Frequentemente i risentimenti da rivalità fraterna si traducono
in sintomi psicosomatici, quali fenomeni da regressione psicoemotiva
come per recuperare i «titoli» per competere con le esigenze
del nuovo arrivato (enuresi, disturbi comportamentali, alterato rapporto
con il cibo, con il sonno ect.).
Gli effetti deleteri della rivalità fraterna si ripercuotono
addirittura sulla nostra vita politica quando essi disturbano i rapporti
fra leaders, in modo inspiegabile sul piano razionale.
Pur è vero che questo tipo di rapporti può essere di
già disturbato da istanze più ancestrali provenienti
dal cosiddetto «cervello da rettile» conosciute dagli
etologi come moventi delle lotte per il predominio; tuttavia non v'è
dubbio che tali istanze vengono esacerbate da problemi connessi con
la rivalità fraterna e che si esprime per via transferale.
Va da sé che queste istanze, unitamente a tutte le altre di
tipo irrazionale, di cui si è detto, interferiscono con ogni
tipo di rapporto interpersonale e non risparmiano neanche i rapporti
fra uomini di scienza, laddove si presumerebbe che tutto avvenga sul
piano razionale;
Particolari complicazioni, a causa delle medesime interferenze che
scaturiscono «al di là della ragione”, si verificano
quotidianamente negli ambienti di lavoro, dove facilmente i rapporti
si connotano di potere, disturbando la collaborazione e compromettendo
la salute somatopsichica sia di chi svolge ruoli direttivi che «subordinati».

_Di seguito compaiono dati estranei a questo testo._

-- pv_equiv track=rewrite | github.com/agustin-panozzo/juego_L | juego_L.py | obtener_centro_L
-- ===== SOURCE A (Python) =====
-- def intercambiar_pos(posiciones: list) -> list:
--     """
--     Intercambia filas por columnas y las devuelve.
--     """
--     if str(posiciones[0]).isdigit(): #Si la posicion es una sola (No es lista de listas)
--         pos_nuevas = [posiciones[1], posiciones[0]]
--     else:
--         pos_nuevas = []
--         for i in range(len(posiciones)):
--             pos_nuevas.append([posiciones[i][1], posiciones[i][0]])
--     return pos_nuevas
--
-- def l_esta_horizontal(posiciones: list) -> bool:
--     """
--     Verifica si la ficha L se encuentra en posición horizontal.
--     """
--     esta_horizontal = True
--     columnas = []
--     for i in range(len(posiciones)):
--         columnas.append(posiciones[i][1])
--     for i in range(len(posiciones)):
--         if columnas.count(posiciones[i][1]) == 3:
--             esta_horizontal = False
--     return esta_horizontal
--
-- def obtener_centro_L(posiciones: list) -> list:
--     """
--     Obtiene la coordenada del centro de rotación de la L y la devuelve.
--     """
--     pos_ant = []
--     eje_central = []
--     columnas = []
--     columna_central = -1
--     if l_esta_horizontal(posiciones):
--         pos_ant = posiciones
--         posiciones = intercambiar_pos(posiciones)
--     for i in range(len(posiciones)):
--         columnas.append(posiciones[i][1])
--     if columnas.count(columnas[0]) == 3: #busco columna principal de L
--         columna_central = columnas[0] #Si el primer valor no se repite, entonces el segundo sí.
--     else:
--         columna_central = columnas[1]
--     for i in range(len(posiciones)):
--         if posiciones[i][1] == columna_central:
--             eje_central.append(posiciones[i])
--     if pos_ant:
--         if l_esta_horizontal(pos_ant):
--             eje_central = intercambiar_pos(eje_central)
--     return eje_central[1]
-- ===== SOURCE B (Python) =====
-- def obtener_centro_L(posiciones: list) -> list:
--     """
--     Obtiene la coordenada del centro de rotacion de la L y la devuelve.
--     Trata ambas orientaciones simetricamente: cuenta valores por eje y
--     toma la segunda celda (en orden de entrada) del brazo largo.
--     """
--     cols = [p[1] for p in posiciones]
--     if any(cols.count(c) == 3 for c in cols):
--         # vertical: the long arm sits in one column
--         central = cols[0] if cols.count(cols[0]) == 3 else cols[1]
--         return [p for p in posiciones if p[1] == central][1]
--     # horizontal: the long arm sits in one row; answer as a [row, col] pair
--     rows = [p[0] for p in posiciones]
--     central = rows[0] if rows.count(rows[0]) == 3 else rows[1]
--     cell = [p for p in posiciones if p[0] == central][1]
--     return [cell[0], cell[1]]
-- ===== Notes on version B (the rewrite author's own statement) =====
-- stated objective: simpler
-- what changed: Drops A's transpose/flag/transpose-back machinery and its range-index accumulator loops: B counts axis values directly with comprehensions, picks the long arm on the original list for either orientation, and returns its second cell in input order.
import Mathlib
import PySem

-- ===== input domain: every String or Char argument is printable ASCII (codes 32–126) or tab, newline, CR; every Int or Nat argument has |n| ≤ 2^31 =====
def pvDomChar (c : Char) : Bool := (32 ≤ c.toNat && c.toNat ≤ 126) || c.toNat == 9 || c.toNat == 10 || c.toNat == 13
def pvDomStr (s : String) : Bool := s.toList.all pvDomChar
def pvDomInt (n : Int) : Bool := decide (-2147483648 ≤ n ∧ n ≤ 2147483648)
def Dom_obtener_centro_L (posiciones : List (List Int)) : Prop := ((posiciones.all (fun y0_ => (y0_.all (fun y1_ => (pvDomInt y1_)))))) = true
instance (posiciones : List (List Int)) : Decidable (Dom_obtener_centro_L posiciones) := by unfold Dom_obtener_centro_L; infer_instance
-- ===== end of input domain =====

-- B drops A's transpose/flag/transpose-back machinery: it counts axis values
-- directly on the input list and returns the long arm's second cell (simpler).

-- ===== PORT A =====

-- str(posiciones[0]).isdigit() is False on every list-of-lists argument (the
-- repr of a list begins with '['), so only the else branch is ported; exact on Dom.
def intercambiar_pos (posiciones : List (List Int)) : List (List Int) :=
  (PySem.List.pyRange 0 (posiciones.length : Int) 1).foldl
    (fun pos_nuevas i =>
      pos_nuevas ++ [[PySem.List.pyGetD (PySem.List.pyGetD posiciones i []) 1 0,
                      PySem.List.pyGetD (PySem.List.pyGetD posiciones i []) 0 0]]) []

def l_esta_horizontal (posiciones : List (List Int)) : Bool :=
  let columnas := (PySem.List.pyRange 0 (posiciones.length : Int) 1).foldl
    (fun acc i => acc ++ [PySem.List.pyGetD (PySem.List.pyGetD posiciones i []) 1 0]) []
  (PySem.List.pyRange 0 (posiciones.length : Int) 1).foldl
    (fun esta i =>
      if PySem.List.count columnas (PySem.List.pyGetD (PySem.List.pyGetD posiciones i []) 1 0) == 3
      then false else esta) true

def obtener_centro_L (posiciones : List (List Int)) : List Int :=
  let pos_ant : List (List Int) := []
  let pos_ant := if l_esta_horizontal posiciones then posiciones else pos_ant
  let posiciones2 := if l_esta_horizontal posiciones then intercambiar_pos posiciones else posiciones
  let columnas := (PySem.List.pyRange 0 (posiciones2.length : Int) 1).foldl
    (fun acc i => acc ++ [PySem.List.pyGetD (PySem.List.pyGetD posiciones2 i []) 1 0]) []
  let columna_central :=
    if PySem.List.count columnas (PySem.List.pyGetD columnas 0 0) == 3
    then PySem.List.pyGetD columnas 0 0 else PySem.List.pyGetD columnas 1 0
  let eje_central := (PySem.List.pyRange 0 (posiciones2.length : Int) 1).foldl
    (fun acc i =>
      if PySem.List.pyGetD (PySem.List.pyGetD posiciones2 i []) 1 0 == columna_central
      then acc ++ [PySem.List.pyGetD posiciones2 i []] else acc) []
  let eje_central :=
    if pos_ant ≠ [] then
      (if l_esta_horizontal pos_ant then intercambiar_pos eje_central else eje_central)
    else eje_central
  PySem.List.pyGetD eje_central 1 []

-- ===== PORT B =====
def obtener_centro_L_alt (posiciones : List (List Int)) : List Int :=
  let cols := posiciones.map (fun p => PySem.List.pyGetD p 1 0)
  if cols.any (fun c => PySem.List.count cols c == 3) then
    let central := if PySem.List.count cols (PySem.List.pyGetD cols 0 0) == 3
                   then PySem.List.pyGetD cols 0 0 else PySem.List.pyGetD cols 1 0
    PySem.List.pyGetD (posiciones.filter (fun p => PySem.List.pyGetD p 1 0 == central)) 1 []
  else
    let rows := posiciones.map (fun p => PySem.List.pyGetD p 0 0)
    let central := if PySem.List.count rows (PySem.List.pyGetD rows 0 0) == 3
                   then PySem.List.pyGetD rows 0 0 else PySem.List.pyGetD rows 1 0
    let cell := PySem.List.pyGetD (posiciones.filter (fun p => PySem.List.pyGetD p 0 0 == central)) 1 []
    [PySem.List.pyGetD cell 0 0, PySem.List.pyGetD cell 1 0]

-- ===== PRECONDITION & SPEC =====
-- Exactly the inputs on which the Python A returns normally (no IndexError):
-- a nonempty list of cells each holding at least two coordinates, whose
-- long arm (selected by A's three-in-a-line rule on the relevant axis)
-- contains a second cell; in the horizontal case at least two cells overall.
def Pre_obtener_centro_L (posiciones : List (List Int)) : Prop :=
  posiciones ≠ [] ∧ (∀ p ∈ posiciones, 2 ≤ p.length) ∧
  (let cols := posiciones.map (fun p => PySem.List.pyGetD p 1 0)
   if cols.any (fun c => PySem.List.count cols c == 3) then
     (let central := if PySem.List.count cols (PySem.List.pyGetD cols 0 0) == 3
                     then PySem.List.pyGetD cols 0 0 else PySem.List.pyGetD cols 1 0
      2 ≤ (posiciones.filter (fun p => PySem.List.pyGetD p 1 0 == central)).length)
   else
     (2 ≤ posiciones.length ∧
      let rows := posiciones.map (fun p => PySem.List.pyGetD p 0 0)
      let central := if PySem.List.count rows (PySem.List.pyGetD rows 0 0) == 3
                     then PySem.List.pyGetD rows 0 0 else PySem.List.pyGetD rows 1 0
      2 ≤ (posiciones.filter (fun p => PySem.List.pyGetD p 0 0 == central)).length))
instance (posiciones : List (List Int)) : Decidable (Pre_obtener_centro_L posiciones) := by
  unfold Pre_obtener_centro_L; infer_instance

def pvWitness_obtener_centro_L : List (List Int) := [[0, 1], [1, 1], [2, 1], [2, 2]]

def Spec_obtener_centro_L (posiciones : List (List Int)) (out : List Int) : Prop := out = obtener_centro_L_alt posiciones
instance (posiciones : List (List Int)) (out : List Int) : Decidable (Spec_obtener_centro_L posiciones out) := by unfold Spec_obtener_centro_L; infer_instance

-- ===== CLAIM (what is proved, stated in full; the proofs are below) =====
def Claim_equal_obtener_centro_L : Prop := ∀ (posiciones : List (List Int)), Dom_obtener_centro_L posiciones → Pre_obtener_centro_L posiciones → Spec_obtener_centro_L posiciones (obtener_centro_L posiciones)

-- ===== LEMMAS AND PROOFS =====

theorem flag_foldl {α : Type} (P : α → Bool) (l : List α) (b : Bool) :
    l.foldl (fun esta x => if P x then false else esta) b = (b && !l.any P) := by
  induction l generalizing b with
  | nil => simp
  | cons a t ih =>
    simp only [List.foldl_cons]
    rw [ih]
    cases h : P a <;> simp [h]

theorem getD0_pair (a b : Int) : PySem.List.pyGetD [a, b] 0 0 = a := by
  simp

theorem getD1_pair (a b : Int) : PySem.List.pyGetD [a, b] 1 0 = b := by
  have := PySem.List.pyGetD_natCast (xs := [a, b]) (n := 1) (d := 0)
  simpa using this

theorem fold_cols (l : List (List Int)) :
    (PySem.List.pyRange 0 (l.length : Int) 1).foldl
      (fun acc i => acc ++ [PySem.List.pyGetD (PySem.List.pyGetD l i []) 1 0]) ([] : List Int)
    = l.map (fun p => PySem.List.pyGetD p 1 0) := by
  rw [PySem.List.foldl_pyRange_zero_pyGetD' l [] (fun acc p => acc ++ [PySem.List.pyGetD p 1 0]) []]
  simpa using PySem.List.foldl_append_singleton_eq_map (l := l) (f := fun p => PySem.List.pyGetD p 1 0) (acc := [])

theorem intercambiar_eq (l : List (List Int)) :
    intercambiar_pos l
    = l.map (fun p => [PySem.List.pyGetD p 1 0, PySem.List.pyGetD p 0 0]) := by
  unfold intercambiar_pos
  rw [PySem.List.foldl_pyRange_zero_pyGetD' l []
      (fun acc p => acc ++ [[PySem.List.pyGetD p 1 0, PySem.List.pyGetD p 0 0]]) []]
  simpa using PySem.List.foldl_append_singleton_eq_map (l := l)
    (f := fun p => [PySem.List.pyGetD p 1 0, PySem.List.pyGetD p 0 0]) (acc := [])

theorem fold_eje (l : List (List Int)) (c : Int) :
    (PySem.List.pyRange 0 (l.length : Int) 1).foldl
      (fun acc i =>
        if PySem.List.pyGetD (PySem.List.pyGetD l i []) 1 0 == c
        then acc ++ [PySem.List.pyGetD l i []] else acc) ([] : List (List Int))
    = l.filter (fun p => PySem.List.pyGetD p 1 0 == c) := by
  rw [PySem.List.foldl_pyRange_zero_pyGetD' l []
      (fun acc p => if PySem.List.pyGetD p 1 0 == c then acc ++ [p] else acc) []]
  simpa using PySem.List.foldl_append_if_eq_filter
    (l := l) (p := fun p => PySem.List.pyGetD p 1 0 == c) (acc := [])

theorem horizontal_eq (l : List (List Int)) :
    l_esta_horizontal l
    = !((l.map (fun p => PySem.List.pyGetD p 1 0)).any
        (fun c => PySem.List.count (l.map (fun p => PySem.List.pyGetD p 1 0)) c == 3)) := by
  unfold l_esta_horizontal
  rw [fold_cols l]
  rw [PySem.List.foldl_pyRange_zero_pyGetD' l []
      (fun esta p =>
        if PySem.List.count (l.map (fun q => PySem.List.pyGetD q 1 0)) (PySem.List.pyGetD p 1 0) == 3
        then false else esta) true]
  rw [flag_foldl]
  simp [List.any_map, Function.comp_def]

-- ===== VERDICT (by name: the statement is the Claim_ definition above) =====
theorem obtener_centro_L_spec : Claim_equal_obtener_centro_L := by
  intro l _ hpre
  obtain ⟨hne, _, harm⟩ := hpre
  unfold Spec_obtener_centro_L obtener_centro_L obtener_centro_L_alt
  by_cases hv : ((l.map (fun p => PySem.List.pyGetD p 1 0)).any
      (fun c => PySem.List.count (l.map (fun p => PySem.List.pyGetD p 1 0)) c == 3)) = true
  · -- vertical: A does not transpose; both sides are the same count/filter/index
    simp only [horizontal_eq, hv, Bool.not_true, if_neg, Bool.false_eq_true,
      not_false_eq_true, if_pos, fold_cols, fold_eje]
    simp
  · -- horizontal: A transposes, works, transposes back
    rw [Bool.not_eq_true] at hv
    simp only [hv, Bool.false_eq_true, if_false] at harm
    obtain ⟨-, hF⟩ := harm
    simp only [horizontal_eq, hv, Bool.not_false, if_pos, intercambiar_eq, fold_cols, fold_eje,
      List.map_map, List.filter_map, Function.comp_def, getD0_pair, getD1_pair, hne, ne_eq,
      not_false_eq_true, Bool.false_eq_true, if_false]
    generalize hg : List.filter _ l = F at hF ⊢
    have h1 : 1 < F.length := by omega
    have e1 : ∀ (xs : List (List Int)) (d : List Int), PySem.List.pyGetD xs 1 d = xs.getD 1 d := by
      intro xs d; simpa using PySem.List.pyGetD_natCast (xs := xs) (n := 1) (d := d)
    rw [e1, e1, List.getD_eq_getElem _ _ (by simpa using h1), List.getD_eq_getElem _ _ h1,
      List.getElem_map]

Anni di «educazione alle buone maniere» vanno in fumo
ed a poco o nulla serve un'istruzione di grado elevato.
Per
avere un'idea più completa dei danni provocati da avversioni
trasferali al patrimonio comune, si pensi al fatto che esse si possono
proiettare perfino contro le piante. Potremmo avere una conferma scientifica
effettuando un'indagine psicodinamica fra chi sta distruggendo il
patrimonio boschivo del nostro pianeta.